Back then the PC company was under the leadership of Leo Apotheker. A former boss at SAP, Mr Apotheker was a software man. His big idea for HP was to move it into software. Hence the purchase of British software company Autonomy.

If you want to know what Autonomy does, the best description may be search engine with knobs on. Is its product any good? Well HP thought so, so it must have been.

Except that a few months later Autonomy, under the HP banner, looked like a pale shadow of what it once was, and the company’s management team, including founder Mike Lynch, had been given their marching orders

Then HP decided it didn’t want to be in software; it was a PC company. Err no it wasn’t a PC company, it was a printer company. Err no it wanted to be a tablet company. Err no it was a consultancy like IBM. Errrr.

So Leo went, and in came Meg Whitman, who shined a light of certainty on the company. Now HP is absolutely certain it doesn’t know what it is.

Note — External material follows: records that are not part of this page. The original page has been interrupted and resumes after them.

-- pv_equiv track=rewrite | github.com/avanpo/cryptobin | ciphers/vigenere.py | stagger_join
-- ===== SOURCE A (Python) =====
-- def stagger_join(data, parts):
--     output = []
--     indexes = [0] * len(parts)
--     for line in data:
--         i = len(line)
--         while i > 0:
--             for j, p in enumerate(parts):
--                 if i == 0:
--                     break
--                 output.append(p[indexes[j]])
--                 indexes[j] += 1
--                 i -= 1
--         output.append("\n")
--     return "".join(output)
-- ===== SOURCE B (Python) =====
-- def stagger_join(data, parts):
--     # Slice-and-transpose: compute each part's per-line demand in closed form,
--     # cut one contiguous slice per part, and rebuild the line row by row.
--     k = len(parts)
--     off = [0] * k
--     pieces = []
--     for line in data:
--         L = len(line)
--         cnts = [(L - j + k - 1) // k for j in range(k)]
--         chunks = [parts[j][off[j]:off[j] + cnts[j]] for j in range(k)]
--         for r in range(cnts[0] if cnts else 0):
--             pieces.append("".join(chunks[j][r] for j in range(min(k, L - r * k))))
--         pieces.append("\n")
--         off = [off[j] + cnts[j] for j in range(k)]
--     return "".join(pieces)
-- ===== Notes on version B (the rewrite author's own statement) =====
-- stated objective: alternative
-- what changed: Replaced A's char-by-char round-robin consumption with mutable per-part pointers (nested while/for-with-break) by a slice-and-transpose algorithm: each part's per-line demand is computed in closed form ((L-j+k-1)//k), one contiguous slice is cut per part, and the line is rebuilt row by row from the slices.
import Mathlib
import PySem

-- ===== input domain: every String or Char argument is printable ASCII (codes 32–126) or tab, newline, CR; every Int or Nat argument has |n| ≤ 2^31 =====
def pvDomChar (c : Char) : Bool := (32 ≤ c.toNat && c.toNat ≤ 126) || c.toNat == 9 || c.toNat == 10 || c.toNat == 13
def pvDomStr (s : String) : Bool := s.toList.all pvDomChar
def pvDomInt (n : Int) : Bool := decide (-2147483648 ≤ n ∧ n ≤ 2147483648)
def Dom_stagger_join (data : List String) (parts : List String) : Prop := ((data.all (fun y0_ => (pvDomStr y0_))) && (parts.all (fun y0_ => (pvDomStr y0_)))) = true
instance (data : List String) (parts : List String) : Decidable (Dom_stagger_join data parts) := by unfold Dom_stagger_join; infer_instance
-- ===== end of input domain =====

-- B replaces A's char-by-char round-robin consumption (nested while/for-with-break over mutable
-- per-part pointers) by slice-and-transpose: per line, each part's demand is computed in closed
-- form ((L-j+k-1)//k), one contiguous slice is cut per part, and the line is rebuilt row by row.
-- A's output list of single-char strings is ported as a List Char; "".join at the end is String.ofList (exact).

-- ===== PORT A =====
-- the inner 'for j, p in enumerate(parts): if i == 0: break; …' (ps is the remaining suffix of parts, j its start index)
def stagger_join_for (ps : List String) (j : Nat) (i : Int) (idxs : List Int) (out : List Char) :
    Option (Int × List Int × List Char) :=
  match ps with
  | [] => some (i, idxs, out)
  | p :: rest =>
    if i = 0 then some (i, idxs, out)
    else
      match PySem.List.pyGet? idxs (j : Int) with      -- indexes[j]
      | none => none
      | some ix =>
        match PySem.Str.pyGet? p ix with               -- p[indexes[j]]  (none = IndexError)
        | none => none
        | some c => stagger_join_for rest (j + 1) (i - 1) (idxs.set j (ix + 1)) (out ++ [c])

-- the 'while i > 0' loop; fuel bounds the number of passes (i drops by ≥ 1 per pass when parts ≠ []);
-- fuel exhaustion with i > 0 (only possible when parts = [], where Python loops forever) yields none
def stagger_join_while (fuel : Nat) (parts : List String) (i : Int) (idxs : List Int) (out : List Char) :
    Option (List Int × List Char) :=
  match fuel with
  | 0 => if i > 0 then none else some (idxs, out)
  | f + 1 =>
    if i > 0 then
      match stagger_join_for parts 0 i idxs out with
      | none => none
      | some (i', idxs', out') => stagger_join_while f parts i' idxs' out'
    else some (idxs, out)

def stagger_join (data : List String) (parts : List String) : String :=
  let res := data.foldl (fun st line =>
    match st with
    | none => none
    | some (idxs, out) =>
      match stagger_join_while line.toList.length parts (line.toList.length : Int) idxs out with
      | none => none
      | some (idxs', out') => some (idxs', out' ++ ['\n'])) (some (List.replicate parts.length (0 : Int), ([] : List Char)))
  match res with
  | none => ""
  | some s => String.ofList s.2

-- ===== PORT B =====
-- transliteration of Source B; strings are handled on .toList (the Python slices are PySem.List.slice,
-- total: Python slicing clamps and never raises). The indexings parts[j], off[j], cnts[j] all have
-- j < k = len(parts) = len(off) = len(cnts), always in range, so they are ported as getD.
def stagger_join_alt (data : List String) (parts : List String) : String :=
  let k := parts.length
  let st := data.foldl (fun (st : Option (List Int × List (List Char))) line =>
    match st with
    | none => none
    | some st =>
      let off := st.1
      let L : Nat := line.toList.length
      -- cnts = [(L - j + k - 1) // k for j in range(k)]
      let cnts : List Int := (List.range k).map (fun (j : Nat) =>
        PySem.Int.floordiv ((L : Int) - (j : Int) + (k : Int) - 1) (k : Int))
      -- chunks = [parts[j][off[j]:off[j] + cnts[j]] for j in range(k)]; j < k, always in range
      let chunks : List (List Char) := (List.range k).map (fun j =>
        PySem.List.slice (parts.getD j "").toList (some (off.getD j 0)) (some (off.getD j 0 + cnts.getD j 0)))
      -- nrows = cnts[0] if cnts else 0; cnts[0] = ceil(L/k) >= 0, so .toNat is exact
      let nrows : Nat := match cnts with | [] => 0 | c :: _ => c.toNat
      -- row r: "".join(chunks[j][r] for j in range(min(k, L - r*k))); j < k = len(chunks), so getD;
      -- for r < nrows, r*k < L, so the Nat subtraction L - r*k agrees with Python's int arithmetic;
      -- chunks[j][r] may raise IndexError: PySem.List.pyGet?, none propagated
      let pieces := (List.range nrows).foldl (fun (ps : Option (List (List Char))) (r : Nat) =>
        match ps with
        | none => none
        | some ps =>
          match (List.range (min k (L - r * k))).foldl (fun (row : Option (List Char)) (j : Nat) =>
            match row with
            | none => none
            | some row =>
              match PySem.List.pyGet? (chunks.getD j []) (r : Int) with
              | none => none
              | some c => some (row ++ [c])) (some []) with
          | none => none
          | some row => some (ps ++ [row])) (some st.2)
      -- pieces.append("\n"); off = [off[j] + cnts[j] for j in range(k)]
      match pieces with
      | none => none
      | some pieces =>
        some ((List.range k).map (fun j => off.getD j 0 + cnts.getD j 0), pieces ++ [['\n']]))
    (some (List.replicate k (0 : Int), ([] : List (List Char))))
  match st with
  | none => ""
  | some st => String.ofList st.2.flatten

-- ===== PRECONDITION & SPEC =====
-- number of characters a line of length L demands from part j (k parts): ceil((L-j)/k)
def pvCnt (k L j : Nat) : Nat := (L - j + k - 1) / k

-- exactly the inputs on which Python A returns: parts = [] forces all lines empty (else A loops forever),
-- and each part is long enough for its total demand (else A raises IndexError)
def Pre_stagger_join (data : List String) (parts : List String) : Prop :=
  (parts = [] → ∀ l ∈ data, l.toList.length = 0) ∧
  ∀ j ∈ List.range parts.length,
    (data.map (fun l => pvCnt parts.length l.toList.length j)).sum ≤ (parts.getD j "").toList.length
instance (data : List String) (parts : List String) : Decidable (Pre_stagger_join data parts) := by
  unfold Pre_stagger_join; infer_instance

def pvWitness_stagger_join : List String × List String := (["ab", "cd"], ["ac", "bd"])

But one thing it does seem to be certain about is that buying Autonomy was a mistake. Now it is alleging that the British company cooked the books, put certain costs down as marketing costs when they were unit costs, and booked sales to distributers as sales to end users. Mike Lynch denies it of course. He may be right, or HP may be right.

But what is for sure is that HP panicked, and still seems to be panicking.

Okay it still sells a lot of PCs, but its margin on each sale is tiny – around $22, according to IDC. Contrast that with the profits enjoyed by Apple, which is making money out of the fact that its brand name justifies a premium. Compare that with the profits enjoyed by Google, which rakes in the dollars from adverting when Androids are sold. Or contrast it with Amazon, which counts the dollars as it sells books and other goods from its stores on the back of the Amazon Fire.

The truth is that the PC market may not be dead like a dodo, but it is like the Siberian tiger – on the endangered list.

Chastened IBM saw the signs and got out, became a consultancy, and now Big Blue is back, and for a while this year enjoyed a higher market cap than Microsoft.

But for PC companies like HP and Dell, change is required but what change?

This is classic innovators’ dilemma, or what Clayton M Christensen called the “technology mudslide hypothesis.” In his model, established companies in a position of market dominance reinforce their position of strength through their specialisation, but when a new so-called disruptive technology emerges, they miss it. They get relegated to backwaters or go out of business.

Christensen himself took the disc drive industry as an example, and looked at every major change – for example from 14 inch disk drives used for mainframes to 8 inch disks for mini computers, 5.25 inches with the emergence of PCs and then 3.5 inch disks as laptops were developed. He showed that with the emergence of a new disc drive standard, there was a change in market leadership; previously dominant players started doing dodo impersonations.

What is especially interesting about the Christensen study is that the companies themselves were often aware of the danger, researched the new burgeoning technology, but their existing client base showed no interest, and urged them to stick to what they already knew.

Kodak fell victim to innovators’ dilemma. It even flirted with new technology before the rest of the field; it was, after all, a pioneer in digital photography. It still failed to change, however.

HP saw the changes coming too, which is why it bought PALM.  It didn’t know what do next, however, and actually cancelled its PALM based products about the same time as the Autonomy purchase.

Err, that was not a good move. Still, when all else fails, it can always blame the accountants.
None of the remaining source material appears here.